In de praktijk blijkt dat de bovenbeschreven handelwijze vaak niet voldoende vocht in de aarde 4 achterlaat om de plantjes 7 de 35 gelegenheid te geven met hun wortels voldoende snel te groeien om het niveau te bereiken waarop zij verzekerd kunnen zijn van voldoende 10 15063 2 toevoer van water. Vaak moet in de praktijk in de kwekerij meer dan eenmaal met water worden begoten waarbij zich telkens bovengenoemde problematiek voordoet. Ook als het plantje 7 is uitgegroeid tot een plant 8 en de bloempot in een huiskamer staat dient de aarde 4 regel-5 matig te worden bevochtigd. Ook dan speelt de bovengenoemde problematiek.It has been found in practice that the above-described procedure often does not leave enough moisture in the soil 4 to allow the plants 7 to grow with their roots sufficiently fast to reach the level at which they can be assured of a sufficient supply of water.

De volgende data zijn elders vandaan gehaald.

-- pv_equiv track=rewrite | github.com/soijeongg/Baekjoon | 프로그래머스/unrated/181855. 문자열 묶기/문자열 묶기.py | solution
-- ===== SOURCE A (Python) =====
-- def solution(strArr):
--     answer = 0
--     list =[]
--     for i in strArr:
--         list.append(len(i))
--     most_common_value = max(set(list), key = list.count)
--     for i in strArr:
--         if len(i)==most_common_value:
--             answer +=1
--     return answer
-- ===== SOURCE B (Python) =====
-- def solution(strArr):
--     lens = sorted(len(s) for s in strArr)
--     best = 0
--     run = 0
--     prev = None
--     for L in lens:
--         if L == prev:
--             run += 1
--         else:
--             run = 1
--             prev = L
--         if run > best:
--             best = run
--     return best
-- ===== Notes on version B (the rewrite author's own statement) =====
-- stated objective: alternative
-- what changed: B sorts the lengths once and scans consecutive runs to find the largest run, instead of A's repeated list.count scan over the distinct lengths followed by a second counting pass.
import Mathlib
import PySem

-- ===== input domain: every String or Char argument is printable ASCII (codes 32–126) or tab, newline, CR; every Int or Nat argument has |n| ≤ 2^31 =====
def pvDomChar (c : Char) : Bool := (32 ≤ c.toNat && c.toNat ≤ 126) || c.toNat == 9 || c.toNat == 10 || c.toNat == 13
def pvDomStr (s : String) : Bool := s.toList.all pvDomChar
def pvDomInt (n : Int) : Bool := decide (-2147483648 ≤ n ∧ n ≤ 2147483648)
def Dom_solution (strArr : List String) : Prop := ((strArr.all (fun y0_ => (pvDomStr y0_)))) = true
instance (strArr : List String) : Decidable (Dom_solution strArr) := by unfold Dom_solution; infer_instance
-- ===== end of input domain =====

-- B replaces A's per-distinct-length list.count scan by sort-the-lengths-then-longest-run (alternative algorithm).

-- ===== PORT A =====
def solution (strArr : List String) : Int :=
  let list := strArr.foldl (fun acc i => acc ++ [PySem.Str.len i]) ([] : List Int)
  match PySem.List.max? (PySem.Set.ofList list) (fun v => PySem.List.count list v) with
  | none => 0  -- unreachable under Pre_solution: Python's max raises ValueError on the empty set
  | some most_common_value =>
      strArr.foldl (fun answer i => if PySem.Str.len i == most_common_value then answer + 1 else answer) 0

-- ===== PORT B =====
def solution_alt (strArr : List String) : Int :=
  let lens := PySem.List.sorted (strArr.map (fun s => PySem.Str.len s)) (fun x => x) false
  (lens.foldl (fun st L =>
      let run : Int := if some L == st.2.2 then st.2.1 + 1 else 1
      let best : Int := if run > st.1 then run else st.1
      (best, run, some L)) ((0, 0, none) : Int × Int × Option Int)).1

-- ===== PRECONDITION & SPEC =====
-- Pre_ excludes only the empty list, on which Python A raises ValueError (max() of an empty set).
def Pre_solution (strArr : List String) : Prop := strArr ≠ []
instance (strArr : List String) : Decidable (Pre_solution strArr) := by unfold Pre_solution; infer_instance
def pvWitness_solution : List String := (["a", "bc", "d"])

def Spec_solution (strArr : List String) (out : Int) : Prop := out = solution_alt strArr
instance (strArr : List String) (out : Int) : Decidable (Spec_solution strArr out) := by unfold Spec_solution; infer_instance

-- ===== CLAIM (what is proved, stated in full; the proofs are below) =====
def Claim_equal_solution : Prop := ∀ (strArr : List String), Dom_solution strArr → Pre_solution strArr → Spec_solution strArr (solution strArr)

-- ===== LEMMAS AND PROOFS =====

-- pvM l = the largest multiplicity of an element of l (0 for []).
def pvM (l : List Int) : Nat := l.foldl (fun m v => max m (List.count v l)) 0

def pvMSpec (l : List Int) (x : Nat) : Prop :=
  (∀ v ∈ l, List.count v l ≤ x) ∧ (x = 0 ∨ ∃ v ∈ l, x = List.count v l)

lemma pvMSpec_unique {l : List Int} {x y : Nat} (hx : pvMSpec l x) (hy : pvMSpec l y) : x = y := by
  rcases hx with ⟨hxu, hxa⟩
  rcases hy with ⟨hyu, hya⟩
  apply Nat.le_antisymm
  · rcases hxa with h0 | ⟨v, hv, hev⟩
    · omega
    · exact hev ▸ hyu v hv
  · rcases hya with h0 | ⟨v, hv, hev⟩
    · omega
    · exact hev ▸ hxu v hv

lemma pvM_spec (l : List Int) : pvMSpec l (pvM l) := by
  constructor
  · intro v hv
    exact (PySem.List.le_foldl_max_nat l (fun v => List.count v l) 0).2 v hv
  · have hmap : pvM l = (l.map (fun v => List.count v l)).foldl max 0 := by
      simp [pvM, List.foldl_map]
    rcases PySem.List.foldl_max_mem (l.map (fun v => List.count v l)) 0 with h | h
    · left; rw [hmap, h]
    · right
      rw [hmap]
      rcases List.mem_map.mp h with ⟨v, hv, hev⟩
      exact ⟨v, hv, hev.symm⟩

lemma pvM_eq_of_spec {l : List Int} {x : Nat} (h : pvMSpec l x) : pvM l = x :=
  pvMSpec_unique (pvM_spec l) h

lemma pvM_perm {l l' : List Int} (h : l.Perm l') : pvM l = pvM l' := by
  apply pvM_eq_of_spec
  rcases pvM_spec l' with ⟨hu, ha⟩
  constructor
  · intro v hv
    rw [h.count_eq]
    exact hu v (h.mem_iff.mp hv)
  · rcases ha with h0 | ⟨v, hv, hev⟩
    · left; exact h0
    · right; exact ⟨v, h.mem_iff.mpr hv, by rw [h.count_eq]; exact hev⟩

lemma count_append_self (l : List Int) (L : Int) :
    List.count L (l ++ [L]) = List.count L l + 1 := by
  simp [List.count_append]

lemma count_append_ne (l : List Int) {v L : Int} (h : ¬ v = L) :
    List.count v (l ++ [L]) = List.count v l := by
  simp [List.count_append, Ne.symm h]

lemma pvM_append_singleton (l : List Int) (L : Int) :
    pvM (l ++ [L]) = max (pvM l) (List.count L l + 1) := by
  apply pvM_eq_of_spec
  constructor
  · intro v hv
    by_cases hvL : v = L
    · subst hvL
      rw [count_append_self]
      omega
    · rw [count_append_ne l hvL]
      have hv' : v ∈ l := by
        rcases List.mem_append.mp hv with h | h
        · exact h
        · simp at h; exact absurd h hvL
      have := (pvM_spec l).1 v hv'
      omega
  · right
    by_cases hc : pvM l ≤ List.count L l + 1
    · refine ⟨L, by simp, ?_⟩
      rw [count_append_self]
      omega
    · rcases (pvM_spec l).2 with h0 | ⟨v, hv, hev⟩
      · omega
      · have hvL : ¬ v = L := by
          intro hcon; subst hcon; omega
        refine ⟨v, List.mem_append.mpr (Or.inl hv), ?_⟩
        rw [count_append_ne l hvL]
        omega

-- the (run, prev) part of B's loop state after scanning l
def pvAux (l : List Int) : Int × Option Int :=
  match l.getLast? with
  | none => (0, none)
  | some x => ((List.count x l : Int), some x)

lemma le_of_getLast? {l : List Int} (hp : l.Pairwise (· ≤ ·)) {x : Int}
    (hx : l.getLast? = some x) : ∀ a ∈ l, a ≤ x := by
  rcases List.getLast?_eq_some_iff.mp hx with ⟨l', rfl⟩
  intro a ha
  rcases List.mem_append.mp ha with h | h
  · exact (List.pairwise_append.mp hp).2.2 a h x (by simp)
  · simp at h; omega

-- The run-scan loop of B computes the largest multiplicity of a sorted list.
lemma pvRun_inv (l : List Int) (hp : l.Pairwise (· ≤ ·)) :
    (l.foldl (fun st L =>
      let run : Int := if some L == st.2.2 then st.2.1 + 1 else 1
      let best : Int := if run > st.1 then run else st.1
      (best, run, some L)) ((0, 0, none) : Int × Int × Option Int))
    = ((pvM l : Int), pvAux l) := by
  induction l using List.reverseRecOn with
  | nil => simp [pvM, pvAux]
  | append_singleton l L ih =>
    have hp' : l.Pairwise (· ≤ ·) := (List.pairwise_append.mp hp).1
    have hcross : ∀ a ∈ l, a ≤ L := by
      intro a ha
      exact (List.pairwise_append.mp hp).2.2 a ha L (by simp)
    have hauxL : pvAux (l ++ [L]) = ((List.count L (l ++ [L]) : Int), some L) := by
      simp [pvAux]
    by_cases hl : l = []
    · subst hl
      simp only [List.nil_append, List.foldl_cons, List.foldl_nil] at *
      rw [hauxL]
      have h2 : pvM [L] = 1 := by simp [pvM]
      simp [h2]
    · cases hx : l.getLast? with
      | none => exact absurd (List.getLast?_eq_none_iff.mp hx) hl
      | some x =>
        have hauxl : pvAux l = ((List.count x l : Int), some x) := by simp [pvAux, hx]
        rw [List.foldl_append, ih hp', hauxl]
        simp only [List.foldl_cons, List.foldl_nil]
        rw [hauxL]
        have hxmem : x ∈ l := by
          rcases List.getLast?_eq_some_iff.mp hx with ⟨l', rfl⟩
          simp
        by_cases hxL : L = x
        · subst hxL
          have hc : (some L == some L) = true := by simp
          have hcnt : List.count L (l ++ [L]) = List.count L l + 1 := count_append_self l L
          have hM : pvM (l ++ [L]) = max (pvM l) (List.count L l + 1) := pvM_append_singleton l L
          simp only [hc, if_true]
          split_ifs with hgt <;>
          · rw [Prod.mk.injEq, Prod.mk.injEq]
            refine ⟨?_, ?_, rfl⟩
            · rw [hM]; push_cast at hgt ⊢; omega
            · rw [hcnt]; push_cast; ring
        · have hc : (some L == some x) = false := by simp [hxL]
          have hnotmem : L ∉ l := by
            intro hmem
            have h1 : L ≤ x := le_of_getLast? hp' hx L hmem
            have h2 : x ≤ L := hcross x hxmem
            exact hxL (le_antisymm h1 h2)
          have hcnt0 : List.count L l = 0 := List.count_eq_zero.mpr hnotmem
          have hcnt : List.count L (l ++ [L]) = 1 := by
            rw [count_append_self, hcnt0]
          have hM : pvM (l ++ [L]) = max (pvM l) 1 := by
            rw [pvM_append_singleton l L, hcnt0]
          simp only [hc, Bool.false_eq_true, if_false]
          split_ifs with hgt <;>
          · rw [Prod.mk.injEq, Prod.mk.injEq]
            refine ⟨?_, ?_, rfl⟩
            · rw [hM]; push_cast at hgt ⊢; omega
            · rw [hcnt]; norm_num

-- A under Pre_ computes pvM of the length list.
lemma solution_eq_pvM (strArr : List String) (h : strArr ≠ []) :
    solution strArr = (pvM (strArr.map (fun s => PySem.Str.len s)) : Int) := by
  have hfold : strArr.foldl (fun acc i => acc ++ [PySem.Str.len i]) ([] : List Int)
      = strArr.map (fun s => PySem.Str.len s) := by
    rw [PySem.List.foldl_append_singleton_eq_map, List.nil_append]
  have hdef : solution strArr =
      (match PySem.List.max?
          (PySem.Set.ofList (strArr.foldl (fun acc i => acc ++ [PySem.Str.len i]) ([] : List Int)))
          (fun v => PySem.List.count (strArr.foldl (fun acc i => acc ++ [PySem.Str.len i]) ([] : List Int)) v) with
       | none => 0
       | some most_common_value =>
           strArr.foldl (fun answer i => if PySem.Str.len i == most_common_value then answer + 1 else answer) 0) := rfl
  rw [hdef, hfold]
  have hlne : strArr.map (fun s => PySem.Str.len s) ≠ [] := by simp [h]
  split
  next heq =>
    exfalso
    have hnil := (PySem.List.max?_eq_none_iff _ _).mp heq
    rcases List.exists_mem_of_ne_nil _ hlne with ⟨v, hv⟩
    have hmem := (PySem.Set.mem_ofList (strArr.map (fun s => PySem.Str.len s)) v).mpr hv
    rw [hnil] at hmem
    simp at hmem
  next mcv heq =>
    have hcnt : strArr.foldl (fun answer i => if PySem.Str.len i == mcv then answer + 1 else answer) 0
        = (List.count mcv (strArr.map (fun s => PySem.Str.len s)) : Int) := by
      rw [PySem.List.foldl_if_add_one]
      simp [List.count, List.countP_map]
      rfl
    rw [hcnt]
    congr 1
    symm
    apply pvM_eq_of_spec
    constructor
    · intro v hv
      have := PySem.List.max?_isMax heq v
        ((PySem.Set.mem_ofList (strArr.map (fun s => PySem.Str.len s)) v).mpr hv)
      simpa [PySem.List.count] using this
    · right
      exact ⟨mcv, (PySem.Set.mem_ofList _ mcv).mp (PySem.List.max?_mem heq), rfl⟩

-- B computes pvM of the length list.
lemma solution_alt_eq_pvM (strArr : List String) :
    solution_alt strArr = (pvM (strArr.map (fun s => PySem.Str.len s)) : Int) := by
  have hdef : solution_alt strArr =
      ((PySem.List.sorted (strArr.map (fun s => PySem.Str.len s)) (fun x => x) false).foldl
        (fun st L =>
          let run : Int := if some L == st.2.2 then st.2.1 + 1 else 1
          let best : Int := if run > st.1 then run else st.1
          (best, run, some L)) ((0, 0, none) : Int × Int × Option Int)).1 := rfl
  have hperm : (PySem.List.sorted (strArr.map (fun s => PySem.Str.len s)) (fun x => x) false).Perm
      (strArr.map (fun s => PySem.Str.len s)) :=
    PySem.List.sorted_perm _ (fun x => x) false
  have hp : (PySem.List.sorted (strArr.map (fun s => PySem.Str.len s)) (fun x => x) false).Pairwise (· ≤ ·) := by
    have := PySem.List.sorted_pairwise (strArr.map (fun s => PySem.Str.len s)) (fun x => x)
    simpa using this
  rw [hdef, pvRun_inv _ hp]
  exact congrArg (fun n : Nat => (n : Int)) (pvM_perm hperm)

-- ===== VERDICT (by name: the statement is the Claim_ definition above) =====
theorem solution_spec : Claim_equal_solution := by
  intro strArr _ hpre
  unfold Spec_solution
  rw [solution_eq_pvM strArr hpre, solution_alt_eq_pvM strArr]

In practice, the nursery often has to be watered more than once, with the above-mentioned problems always occurring. Even if the plant 7 has grown into a plant 8 and the flower pot is in a living room, the soil 4 should still be moistened regularly. The aforementioned problem also applies then.

Doel van de uitvinding is het verschaffen van een waterreservoir waarbij er voor kan worden gezorgd dat de aarde in de stam 10 telkens na het water geven voldoende lang vochtig blijft om de 10 wortels van de plantjes 7 de gelegenheid te geven volledig naar onderen in de stam 10 te groeien zoals is aangegeven met verwijzings-cijfer 13, zodat ook de plantjes 7, die dan zijn uitgegroeid tot planten 8 verzekerd zijn van voldoende vochttoevoer.The object of the invention is to provide a water reservoir in which it can be ensured that the soil in the trunk 10 remains moist for a long time after watering, in order to allow the 10 roots of the plantlets 7 to be completely down in the trunk. 10 as indicated by reference numeral 13, so that the plants 7, which have then grown into plants 8, are also assured of sufficient moisture supply.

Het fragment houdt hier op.